IV. Conclusion and Recommendation
In summary, Plaintiffs and Defendants agree that the MCA exemption to the FLSA's overtime requirements applies in this case, but Plaintiffs claim the small-vehicle exception to the MCA entitles them to overtime compensation. Because Plaintiffs have raised a genuine issue of material fact as to whether the small-vehicle exception applies, Defendants are not entitled to summary judgment on the MCA exemption. A jury should decide whether (and if so, in which weeks) Plaintiffs' work involved smaller vehicles weighing 10,000 pounds or less and whether these vehicles were used to transport hazardous materials.
IT IS THEREFORE RECOMMENDED that Defendants' Motion for Summary Judgment [#90] be DENIED.
IT IS HEREBY ORDERED that Plaintiffs' Motion for Leave to File Sur-reply in Opposition to Defendants' Motion for Summary Judgment [#94] be GRANTED.
V. Instructions for Service and Notice of Right to Object/Appeal.

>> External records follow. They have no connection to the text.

-- pv_equiv track=rewrite | github.com/ZielinskiSebastian/SAT-QUBO-Framework | sat/qubosearcher.py | create_qubo
-- ===== SOURCE A (Python) =====
-- def create_qubo(qubo, size):
--     qubo_dict = {}
--     idx = 0
--     for i in range(size):
--         for j in range(i, size):
--             qubo_dict[(i, j)] = qubo[idx]
--             idx += 1
--     return qubo_dict
-- ===== SOURCE B (Python) =====
-- def create_qubo(qubo, size):
--     return {(i, j): qubo[i * size - i * (i - 1) // 2 + (j - i)]
--             for i in range(size) for j in range(i, size)}
-- ===== Notes on version B (the rewrite author's own statement) =====
-- stated objective: alternative
-- what changed: Replaces the sequential running idx counter threaded through the nested loops with a direct closed-form triangular-index computation i*size - i*(i-1)//2 + (j - i) inside a dict comprehension.
import Mathlib
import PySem

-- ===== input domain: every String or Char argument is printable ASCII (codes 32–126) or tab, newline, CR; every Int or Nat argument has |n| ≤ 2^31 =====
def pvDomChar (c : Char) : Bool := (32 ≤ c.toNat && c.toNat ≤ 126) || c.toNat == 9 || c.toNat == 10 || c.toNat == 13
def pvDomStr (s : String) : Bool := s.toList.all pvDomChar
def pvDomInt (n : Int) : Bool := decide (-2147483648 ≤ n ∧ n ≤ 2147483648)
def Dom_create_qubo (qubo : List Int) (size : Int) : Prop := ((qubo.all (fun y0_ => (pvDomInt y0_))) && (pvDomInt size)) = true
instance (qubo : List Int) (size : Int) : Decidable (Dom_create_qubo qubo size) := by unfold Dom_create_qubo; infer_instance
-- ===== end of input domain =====

-- B replaces A's running flat-index counter with a closed-form triangular index per pair
-- inside a dict comprehension (alternative decomposition, same cost).


-- ===== PORT A =====
-- keys (i, j) are pairwise distinct, so each dict insertion appends a fresh entry;
-- qubo[idx] is PySem.List.pyGetD (total under Pre_, which demands every idx in range)
def create_qubo (qubo : List Int) (size : Int) : List (Int × Int × Int) :=
  ((PySem.List.pyRange 0 size 1).foldl (fun (st : List (Int × Int × Int) × Int) i =>
    (PySem.List.pyRange i size 1).foldl (fun (st : List (Int × Int × Int) × Int) j =>
      (st.1 ++ [(i, j, PySem.List.pyGetD qubo st.2 0)], st.2 + 1)) st)
    (([] : List (Int × Int × Int)), (0 : Int))).1

-- ===== PORT B =====
def create_qubo_alt (qubo : List Int) (size : Int) : List (Int × Int × Int) :=
  (PySem.List.pyRange 0 size 1).flatMap (fun i =>
    (PySem.List.pyRange i size 1).map (fun j =>
      (i, j, PySem.List.pyGetD qubo (i * size - PySem.Int.floordiv (i * (i - 1)) 2 + (j - i)) 0)))

-- ===== PRECONDITION & SPEC =====
-- Pre_ excludes exactly the inputs where the Python A raises IndexError: a positive size
-- whose upper triangle has more entries than qubo has elements.
def Pre_create_qubo (qubo : List Int) (size : Int) : Prop :=
  size ≤ 0 ∨ size * (size + 1) ≤ 2 * (qubo.length : Int)
instance (qubo : List Int) (size : Int) : Decidable (Pre_create_qubo qubo size) := by unfold Pre_create_qubo; infer_instance

def pvWitness_create_qubo : List Int × Int := ([1, 2, 3], 2)

def Spec_create_qubo (qubo : List Int) (size : Int) (out : List (Int × Int × Int)) : Prop := out = create_qubo_alt qubo size
instance (qubo : List Int) (size : Int) (out : List (Int × Int × Int)) : Decidable (Spec_create_qubo qubo size out) := by unfold Spec_create_qubo; infer_instance

-- ===== CLAIM (what is proved, stated in full; the proofs are below) =====
def Claim_equal_create_qubo : Prop := ∀ (qubo : List Int) (size : Int), Dom_create_qubo qubo size → Pre_create_qubo qubo size → Spec_create_qubo qubo size (create_qubo qubo size)

-- ===== LEMMAS AND PROOFS =====

-- A's inner loop: appending one entry per j with a counter that starts at idx,
-- expressed as a map keyed by the offset j - a from the loop start a.
theorem cq_inner (qubo : List Int) (i b : Int) :
    ∀ (n : Nat) (a : Int), (b - a).toNat = n → ∀ (acc : List (Int × Int × Int)) (idx : Int),
      (PySem.List.pyRange a b 1).foldl (fun (st : List (Int × Int × Int) × Int) j =>
          (st.1 ++ [(i, j, PySem.List.pyGetD qubo st.2 0)], st.2 + 1)) (acc, idx)
        = (acc ++ (PySem.List.pyRange a b 1).map
            (fun j => (i, j, PySem.List.pyGetD qubo (idx + (j - a)) 0)),
           idx + ((b - a).toNat : Int)) := by
  intro n
  induction n with
  | zero =>
    intro a ha acc idx
    rw [PySem.List.pyRange_one_eq_nil (by omega)]
    simp [ha]
  | succ m ih =>
    intro a ha acc idx
    have hab : a < b := by omega
    rw [PySem.List.pyRange_one_cons hab]
    simp only [List.foldl_cons, List.map_cons]
    rw [ih (a + 1) (by omega) (acc ++ [(i, a, PySem.List.pyGetD qubo idx 0)]) (idx + 1)]
    rw [Prod.mk.injEq]
    refine ⟨?_, ?_⟩
    · have hidx : idx + (a - a) = idx := by ring
      have hmap : List.map (fun j => (i, j, PySem.List.pyGetD qubo (idx + 1 + (j - (a + 1))) 0))
            (PySem.List.pyRange (a + 1) b)
          = List.map (fun j => (i, j, PySem.List.pyGetD qubo (idx + (j - a)) 0))
            (PySem.List.pyRange (a + 1) b) := by
        apply List.map_congr_left
        intro j _
        have h : idx + 1 + (j - (a + 1)) = idx + (j - a) := by ring
        rw [h]
      rw [hmap, hidx]
      simp
    · have h1 : ((b - a).toNat : Int) = b - a := by omega
      have h2 : ((b - (a + 1)).toNat : Int) = b - (a + 1) := by omega
      omega

-- the closed-form triangular offset of row i
def cq_tri (size i : Int) : Int := i * size - PySem.Int.floordiv (i * (i - 1)) 2

theorem cq_tri_succ (size i : Int) (h1 : i < size) :
    cq_tri size i + ((size - i).toNat : Int) = cq_tri size (i + 1) := by
  unfold cq_tri
  have e1 : 2 ∣ i * (i - 1) := by
    have := Int.even_mul_succ_self (i - 1)
    have h : i * (i - 1) = (i - 1) * (i - 1 + 1) := by ring
    rw [h]
    exact this.two_dvd
  have e2 : 2 ∣ (i + 1) * (i + 1 - 1) := by
    have := Int.even_mul_succ_self i
    have h : (i + 1) * (i + 1 - 1) = i * (i + 1) := by ring
    rw [h]
    exact this.two_dvd
  have m1 : PySem.Int.mod (i * (i - 1)) 2 = 0 := (PySem.Int.mod_eq_zero_iff_dvd _ _).mpr e1
  have m2 : PySem.Int.mod ((i + 1) * (i + 1 - 1)) 2 = 0 := (PySem.Int.mod_eq_zero_iff_dvd _ _).mpr e2
  have f1 := PySem.Int.floordiv_mul_add_mod (i * (i - 1)) 2
  have f2 := PySem.Int.floordiv_mul_add_mod ((i + 1) * (i + 1 - 1)) 2
  rw [m1] at f1
  rw [m2] at f2
  have hrel : (i + 1) * (i + 1 - 1) = i * (i - 1) + 2 * i := by ring
  have hto : ((size - i).toNat : Int) = size - i := by omega
  rw [hto]
  nlinarith [f1, f2]

-- A's outer loop starting at row k with counter cq_tri size k produces B's flatMap tail.
theorem cq_outer (qubo : List Int) (size : Int) :
    ∀ (n : Nat) (k : Int), 0 ≤ k → (size - k).toNat = n → ∀ (acc : List (Int × Int × Int)),
      ((PySem.List.pyRange k size 1).foldl (fun (st : List (Int × Int × Int) × Int) i =>
          (PySem.List.pyRange i size 1).foldl (fun (st : List (Int × Int × Int) × Int) j =>
            (st.1 ++ [(i, j, PySem.List.pyGetD qubo st.2 0)], st.2 + 1)) st)
        (acc, cq_tri size k)).1
      = acc ++ (PySem.List.pyRange k size 1).flatMap (fun i =>
          (PySem.List.pyRange i size 1).map (fun j =>
            (i, j, PySem.List.pyGetD qubo (i * size - PySem.Int.floordiv (i * (i - 1)) 2 + (j - i)) 0))) := by
  intro n
  induction n with
  | zero =>
    intro k hk hn acc
    rw [PySem.List.pyRange_one_eq_nil (by omega)]
    simp
  | succ m ih =>
    intro k hk hn acc
    have hks : k < size := by omega
    rw [PySem.List.pyRange_one_cons hks]
    simp only [List.foldl_cons, List.flatMap_cons]
    rw [cq_inner qubo k size ((size - k).toNat) k rfl acc (cq_tri size k)]
    rw [cq_tri_succ size k hks]
    rw [ih (k + 1) (by omega) (by omega)]
    simp only [List.append_assoc]
    rfl

-- ===== VERDICT (by name: the statement is the Claim_ definition above) =====
theorem create_qubo_spec : Claim_equal_create_qubo := by
  intro qubo size _ _
  unfold Spec_create_qubo create_qubo create_qubo_alt
  have h0 : cq_tri size 0 = 0 := by
    unfold cq_tri
    have : PySem.Int.floordiv (0 * (0 - 1)) 2 = 0 := by decide
    rw [this]; ring
  have h := cq_outer qubo size ((size - 0).toNat) 0 le_rfl rfl []
  rw [h0] at h
  simpa using h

The United States District Clerk shall serve a copy of this report and recommendation on all parties by either (1) electronic transmittal to all parties represented by attorneys registered as a "filing user" with the clerk of court, or (2) by mailing a copy to those not registered by certified mail, return receipt requested. Written objections to this report and recommendation must be filed within fourteen (14) days after being served with a copy of same, unless this time period is modified by the district court. 28 U.S.C. § 636(b)(1); Fed. R. Civ. P. 72(b). The party shall file the objections with the clerk of the court, and serve the objections on all other parties. A party filing objections must specifically identify those findings, conclusions or recommendations to which objections are being made and the basis for such objections; the district court need not consider frivolous, conclusive or general objections. A party's failure to file written objections to the proposed findings, conclusions and recommendations contained in this report shall bar the party from a de novo determination by the district court. Thomas v. Arn, 474 U.S. 140, 149-52 (1985); Acuña v. Brown & Root, Inc., 200 F.3d 335, 340 (5th Cir. 2000). Additionally, failure to file timely written objections to the proposed findings, conclusions and recommendations contained in this report and recommendation shall bar the aggrieved party, except upon grounds of plain error, from attacking on appeal the unobjected-to proposed factual findings and legal conclusions accepted by the district court. Douglass v. United Servs. Auto. Ass'n, 79 F.3d 1415, 1428-29 (5th Cir. 1996) (en banc).
SIGNED this 11th day of January, 2019.